My knee-jerk response was something like, "What a bunch of arrogant bastards. I mean, christ, that's smug as hell. The City? Like it's the only city in existence? And why exactly is it forbidden to say Frisco? Um, this is America, man! I'll call it whatever the hell I want. Frisco, Frisco, Frisco!"

And then I threw a chair. It wasn't my finest moment.

But for serious, that's really pretentious. And after my initial indignation subsided a bit, I wondered where all of this linguistic snobbery originated from. It's much older than you might think.

Lots of people trace the Frisco hate back to the late Herb Caen, a longtime columnist for the San Francisco Chronicle. In 1953 he wrote an entire frickin' book dedicated to persuading people to stop saying Frisco. That's a lot of hate! In the subtly titled Don't Call It Frisco, he wrote:

Not Frisco but San Francisco. Caress each Spanish syllable, salute our Italian Saint. Don't say Frisco and don't say San-Fran-Cis-Co. That's the way Easterners, like Larry King pronounce it. It's more like SanfrnSISco.
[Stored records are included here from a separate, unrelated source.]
-- pv_equiv track=rewrite | github.com/wyk18703232953/myResearch | codeComplex/data/filteredData/python/np/python_np_0358.py | solve_single
-- ===== SOURCE A (Python) =====
-- def solve_single(A):
--     n = len(A)
--     m = len(A[0]) if n > 0 else 0
--
--     # 转置得到列列表 B
--     B = [[A[i][j] for i in range(n)] for j in range(m)]
--
--     # 按列最大值排序，取前 n 列
--     B.sort(key=lambda x: max(x), reverse=True)
--     B = B[:n]
--     LEN = len(B)
--
--     if LEN == 0:
--         return 0
--
--     if LEN == 1:
--         return sum(B[0])
--
--     if LEN == 2:
--         ans = 0
--         for shift1 in range(n):
--             cur = 0
--             for k in range(n):
--                 cur += max(B[0][k], B[1][(shift1 + k) % n])
--             ans = max(ans, cur)
--         return ans
--
--     if LEN == 3:
--         ans = 0
--         for shift1 in range(n):
--             for shift2 in range(n):
--                 cur = 0
--                 for k in range(n):
--                     cur += max(
--                         B[0][k],
--                         B[1][(shift1 + k) % n],
--                         B[2][(shift2 + k) % n],
--                     )
--                 ans = max(ans, cur)
--         return ans
--
--     # LEN >= 4 的情况只用前 4 列
--     LEN = min(LEN, 4)
--     B = B[:LEN]
--
--     if LEN == 4:
--         ans = 0
--         for shift1 in range(n):
--             for shift2 in range(n):
--                 for shift3 in range(n):
--                     cur = 0
--                     for k in range(n):
--                         cur += max(
--                             B[0][k],
--                             B[1][(shift1 + k) % n],
--                             B[2][(shift2 + k) % n],
--                             B[3][(shift3 + k) % n],
--                         )
--                     ans = max(ans, cur)
--         return ans
--
--     # 理论上不会走到这里
--     return 0
-- ===== SOURCE B (Python) =====
-- def solve_single(A):
--     n = len(A)
--     m = len(A[0]) if n else 0
--     cols = sorted(([row[j] for row in A] for j in range(m)), key=max, reverse=True)[:n][:4]
--     L = len(cols)
--     if L == 0:
--         return 0
--     if L == 1:
--         return sum(cols[0])
--
--     def best(shifted, remaining):
--         # shifted: columns already rotated into place; remaining: columns still to rotate
--         if not remaining:
--             return sum(max(col[k] for col in shifted) for k in range(n))
--         first, rest = remaining[0], remaining[1:]
--         return max(best(shifted + [[first[(s + k) % n] for k in range(n)]], rest)
--                    for s in range(n))
--
--     return max(0, best([cols[0]], cols[1:]))
-- ===== Notes on version B (the rewrite author's own statement) =====
-- stated objective: simpler
-- what changed: A's four hard-coded length-specific branch blocks (1/2/3/4 columns, each with its own nest of shift loops) are replaced by one generic recursion that rotates the remaining columns one at a time and takes the max at the leaves; the shared transpose/sort/truncate preparation is kept.
import Mathlib
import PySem

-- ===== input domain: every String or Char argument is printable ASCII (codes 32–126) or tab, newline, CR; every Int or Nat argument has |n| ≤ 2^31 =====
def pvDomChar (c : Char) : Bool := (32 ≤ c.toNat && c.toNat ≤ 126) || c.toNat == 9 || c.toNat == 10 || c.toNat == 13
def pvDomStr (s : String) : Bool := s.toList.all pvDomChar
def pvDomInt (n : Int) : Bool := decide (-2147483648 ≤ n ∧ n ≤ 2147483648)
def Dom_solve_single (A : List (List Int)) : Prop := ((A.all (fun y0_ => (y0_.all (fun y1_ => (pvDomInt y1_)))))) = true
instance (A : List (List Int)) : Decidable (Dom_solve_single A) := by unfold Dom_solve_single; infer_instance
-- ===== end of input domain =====

-- B replaces A's four length-specific branch blocks by one generic recursion over the
-- (at most 3) rotated columns; objective: simpler. Both programs share the same
-- transpose/sort/truncate preparation, ported once as pvPrep.

-- ===== PORT A =====
-- shared preparation (identical in both Pythons): transpose, sort columns by max
-- descending (stable), keep the first n columns
def pvColMax (c : List Int) : Int := (PySem.List.max? c (fun x => x)).getD 0  -- max(c); every built column is nonempty under Pre_

def pvPrep (A : List (List Int)) : List (List Int) :=
  (PySem.List.sorted
    ((List.range (if 0 < A.length then (A.headD []).length else 0)).map
      (fun j => (List.range A.length).map (fun i => (A.getD i []).getD j 0)))
    pvColMax true).take A.length

def pvGet (B : List (List Int)) (i k : Nat) : Int := (B.getD i []).getD k 0

def solve_single (A : List (List Int)) : Int :=
  if (pvPrep A).length = 0 then 0
  else if (pvPrep A).length = 1 then ((pvPrep A).getD 0 []).sum
  else if (pvPrep A).length = 2 then
    (List.range A.length).foldl (fun ans s1 =>
      max ans ((List.range A.length).foldl (fun cur k =>
        cur + max (pvGet (pvPrep A) 0 k) (pvGet (pvPrep A) 1 ((s1 + k) % A.length))) 0)) 0
  else if (pvPrep A).length = 3 then
    (List.range A.length).foldl (fun ans s1 =>
      (List.range A.length).foldl (fun ans s2 =>
        max ans ((List.range A.length).foldl (fun cur k =>
          cur + max (max (pvGet (pvPrep A) 0 k) (pvGet (pvPrep A) 1 ((s1 + k) % A.length)))
                    (pvGet (pvPrep A) 2 ((s2 + k) % A.length))) 0)) ans) 0
  else if min (pvPrep A).length 4 = 4 then
    (List.range A.length).foldl (fun ans s1 =>
      (List.range A.length).foldl (fun ans s2 =>
        (List.range A.length).foldl (fun ans s3 =>
          max ans ((List.range A.length).foldl (fun cur k =>
            cur + max (max (max (pvGet ((pvPrep A).take 4) 0 k)
                                (pvGet ((pvPrep A).take 4) 1 ((s1 + k) % A.length)))
                           (pvGet ((pvPrep A).take 4) 2 ((s2 + k) % A.length)))
                      (pvGet ((pvPrep A).take 4) 3 ((s3 + k) % A.length))) 0)) ans) ans) 0
  else 0

-- ===== PORT B =====
def pvRot (c : List Int) (s n : Nat) : List Int :=
  (List.range n).map (fun k => c.getD ((s + k) % n) 0)

-- max(...) over a nonempty generator (the [] case is unreachable)
def pvMaxNE (l : List Int) : Int :=
  match l with
  | [] => 0
  | x :: xs => xs.foldl max x

def pvBest (n : Nat) (shifted : List (List Int)) : List (List Int) → Int
  | [] => ((List.range n).map (fun k => pvMaxNE (shifted.map (fun c => c.getD k 0)))).sum
  | first :: rest =>
      pvMaxNE ((List.range n).map (fun s => pvBest n (shifted ++ [pvRot first s n]) rest))

def solve_single_alt (A : List (List Int)) : Int :=
  match (pvPrep A).take 4 with
  | [] => 0
  | [c0] => c0.sum
  | c0 :: rest => max 0 (pvBest A.length [c0] rest)

-- ===== PRECONDITION & SPEC =====
-- Pre_ excludes exactly the inputs where A raises IndexError: a row shorter than the
-- first row (the transpose indexes every row up to len(A[0])).
def Pre_solve_single (A : List (List Int)) : Prop :=
  ∀ row ∈ A, (A.headD []).length ≤ row.length
instance (A : List (List Int)) : Decidable (Pre_solve_single A) := by
  unfold Pre_solve_single; infer_instance

def pvWitness_solve_single : List (List Int) := [[1, 2], [3, 4]]

def Spec_solve_single (A : List (List Int)) (out : Int) : Prop := out = solve_single_alt A
instance (A : List (List Int)) (out : Int) : Decidable (Spec_solve_single A out) := by
  unfold Spec_solve_single; infer_instance

-- ===== CLAIM (what is proved, stated in full; the proofs are below) =====
def Claim_equal_solve_single : Prop :=
  ∀ (A : List (List Int)), Dom_solve_single A → Pre_solve_single A →
    Spec_solve_single A (solve_single A)

-- ===== LEMMAS AND PROOFS =====

lemma pv_foldl_max_map {α : Type} (f : α → Int) (l : List α) (i : Int) :
    l.foldl (fun a x => max a (f x)) i = (l.map f).foldl max i := by
  induction l generalizing i with
  | nil => rfl
  | cons x xs ih => simp [List.foldl_cons, ih]

lemma pv_foldl_max_pull (xs : List Int) (i x : Int) :
    xs.foldl max (max i x) = max i (xs.foldl max x) := by
  induction xs generalizing x with
  | nil => simp
  | cons y ys ih => simp only [List.foldl_cons]; rw [max_assoc, ih]

lemma pv_foldl_max_ne (l : List Int) (i : Int) (h : l ≠ []) :
    l.foldl max i = max i (pvMaxNE l) := by
  cases l with
  | nil => exact absurd rfl h
  | cons x xs => simp only [List.foldl_cons, pvMaxNE]; exact pv_foldl_max_pull xs i x

lemma pv_foldl_maxify (f : Nat → Int) (n : Nat) (hn : 0 < n) (i : Int) :
    (List.range n).foldl (fun a s => max a (f s)) i
      = max i (pvMaxNE ((List.range n).map f)) := by
  rw [pv_foldl_max_map]
  exact pv_foldl_max_ne _ _ (by simp [List.map_eq_nil_iff, List.range_eq_nil]; omega)

lemma pv_foldl_add_map {α : Type} (g : α → Int) (l : List α) (i : Int) :
    l.foldl (fun c k => c + g k) i = i + (l.map g).sum := by
  induction l generalizing i with
  | nil => simp
  | cons x xs ih => simp [List.foldl_cons, ih]; ring

lemma pv_rot_getD (col : List Int) (s n k : Nat) (hk : k < n) :
    (pvRot col s n)[k]?.getD 0 = col[(s + k) % n]?.getD 0 := by
  simp [pvRot, hk]

lemma pv_leaf2 (n : Nat) (b0 b1 : List Int) (s1 : Nat) :
    (List.range n).foldl (fun cur k =>
        cur + max (b0[k]?.getD 0) (b1[(s1 + k) % n]?.getD 0)) 0
      = pvBest n [b0, pvRot b1 s1 n] [] := by
  rw [pv_foldl_add_map]
  simp only [pvBest, zero_add]
  congr 1
  apply List.map_congr_left
  intro k hk
  have hk' : k < n := List.mem_range.mp hk
  simp [pvMaxNE, List.getD_eq_getElem?_getD, pv_rot_getD _ _ _ _ hk']

lemma pv_leaf3 (n : Nat) (b0 b1 b2 : List Int) (s1 s2 : Nat) :
    (List.range n).foldl (fun cur k =>
        cur + max (b0[k]?.getD 0) (max (b1[(s1 + k) % n]?.getD 0) (b2[(s2 + k) % n]?.getD 0))) 0
      = pvBest n [b0, pvRot b1 s1 n, pvRot b2 s2 n] [] := by
  rw [pv_foldl_add_map]
  simp only [pvBest, zero_add]
  congr 1
  apply List.map_congr_left
  intro k hk
  have hk' : k < n := List.mem_range.mp hk
  simp [pvMaxNE, List.getD_eq_getElem?_getD, pv_rot_getD _ _ _ _ hk', max_assoc]

lemma pv_leaf4 (n : Nat) (b0 b1 b2 b3 : List Int) (s1 s2 s3 : Nat) :
    (List.range n).foldl (fun cur k =>
        cur + max (b0[k]?.getD 0) (max (b1[(s1 + k) % n]?.getD 0)
                  (max (b2[(s2 + k) % n]?.getD 0) (b3[(s3 + k) % n]?.getD 0)))) 0
      = pvBest n [b0, pvRot b1 s1 n, pvRot b2 s2 n, pvRot b3 s3 n] [] := by
  rw [pv_foldl_add_map]
  simp only [pvBest, zero_add]
  congr 1
  apply List.map_congr_left
  intro k hk
  have hk' : k < n := List.mem_range.mp hk
  simp [pvMaxNE, List.getD_eq_getElem?_getD, pv_rot_getD _ _ _ _ hk', max_assoc]

lemma pv_case2 (n : Nat) (hn : 0 < n) (b0 b1 : List Int) :
    (List.range n).foldl (fun ans s1 =>
        max ans ((List.range n).foldl (fun cur k =>
          cur + max (b0[k]?.getD 0) (b1[(s1 + k) % n]?.getD 0)) 0)) 0
      = max 0 (pvBest n [b0] [b1]) := by
  have hbody : (fun (ans : Int) (s1 : Nat) =>
      max ans ((List.range n).foldl (fun cur k =>
        cur + max (b0[k]?.getD 0) (b1[(s1 + k) % n]?.getD 0)) 0))
      = fun ans s1 => max ans (pvBest n ([b0] ++ [pvRot b1 s1 n]) []) := by
    funext ans s1; rw [pv_leaf2]; rfl
  rw [hbody, pv_foldl_maxify _ _ hn]
  rfl

lemma pv_case3 (n : Nat) (hn : 0 < n) (b0 b1 b2 : List Int) :
    (List.range n).foldl (fun ans s1 =>
      (List.range n).foldl (fun ans s2 =>
        max ans ((List.range n).foldl (fun cur k =>
          cur + max (b0[k]?.getD 0) (max (b1[(s1 + k) % n]?.getD 0)
                    (b2[(s2 + k) % n]?.getD 0))) 0)) ans) 0
      = max 0 (pvBest n [b0] [b1, b2]) := by
  have hmid : ∀ (s1 : Nat) (a : Int),
      (List.range n).foldl (fun ans s2 =>
        max ans ((List.range n).foldl (fun cur k =>
          cur + max (b0[k]?.getD 0) (max (b1[(s1 + k) % n]?.getD 0)
                    (b2[(s2 + k) % n]?.getD 0))) 0)) a
        = max a (pvBest n ([b0] ++ [pvRot b1 s1 n]) [b2]) := by
    intro s1 a
    have hbody : (fun (ans : Int) (s2 : Nat) =>
        max ans ((List.range n).foldl (fun cur k =>
          cur + max (b0[k]?.getD 0) (max (b1[(s1 + k) % n]?.getD 0)
                    (b2[(s2 + k) % n]?.getD 0))) 0))
        = fun ans s2 => max ans (pvBest n (([b0] ++ [pvRot b1 s1 n]) ++ [pvRot b2 s2 n]) []) := by
      funext ans s2; rw [pv_leaf3]; rfl
    rw [hbody, pv_foldl_maxify _ _ hn]
    rfl
  have houter : (fun (ans : Int) (s1 : Nat) =>
      (List.range n).foldl (fun ans s2 =>
        max ans ((List.range n).foldl (fun cur k =>
          cur + max (b0[k]?.getD 0) (max (b1[(s1 + k) % n]?.getD 0)
                    (b2[(s2 + k) % n]?.getD 0))) 0)) ans)
      = fun ans s1 => max ans (pvBest n ([b0] ++ [pvRot b1 s1 n]) [b2]) := by
    funext ans s1; exact hmid s1 ans
  rw [houter, pv_foldl_maxify _ _ hn]
  rfl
That's really more of a command than a reasoned argument. Plus, it doesn't even make sense. How is running it all together like that consistent with "caressing" every syllable? It seems like the "Easterners" are the ones caressing all those syllables.

But the real Frisco hate goes back even further to a beloved lunatic known as Emperor Norton:

To make a long-- and bizarre-- story slightly shorter, Joshua Norton emigrated to San Francisco from South Africa in 1849 to take advantage of the economic opportunities provided by the Gold Rush. He made a fortune in real estate and other business ventures, but lost it all on a disastrous investment in Peruvian rice. He was left completely destitute. And that's about when he started to lose his mind.

A few years later, he officially declared himself to be Emperor of the United States. And Protector of Mexico. He made all sorts of imperious proclamations over the years, including but not limited to abolishing Congress, the California Supreme Court, and the Democratic and Republican parties. He demanded that the US switch to an absolute monarchy.

He also despised the term Frisco. His Majesty declared:

Whoever after due and proper warning shall be heard to utter the abominable word "Frisco", which has no linguistic or other warrant, shall be deemed guilty of a High Misdemeanor, and shall pay into the Imperial Treasury as penalty the sum of twenty-five dollars.

There you have it. The 1872 edict of a madman. I believe the "Imperial Treasury" refers to Emperor Norton's royal pockets. He'd probably be happy to know that the elitist (insane) tradition of Frisco hate has endured for over 130 years.

I still don't get why it inspires such passion. Frisco!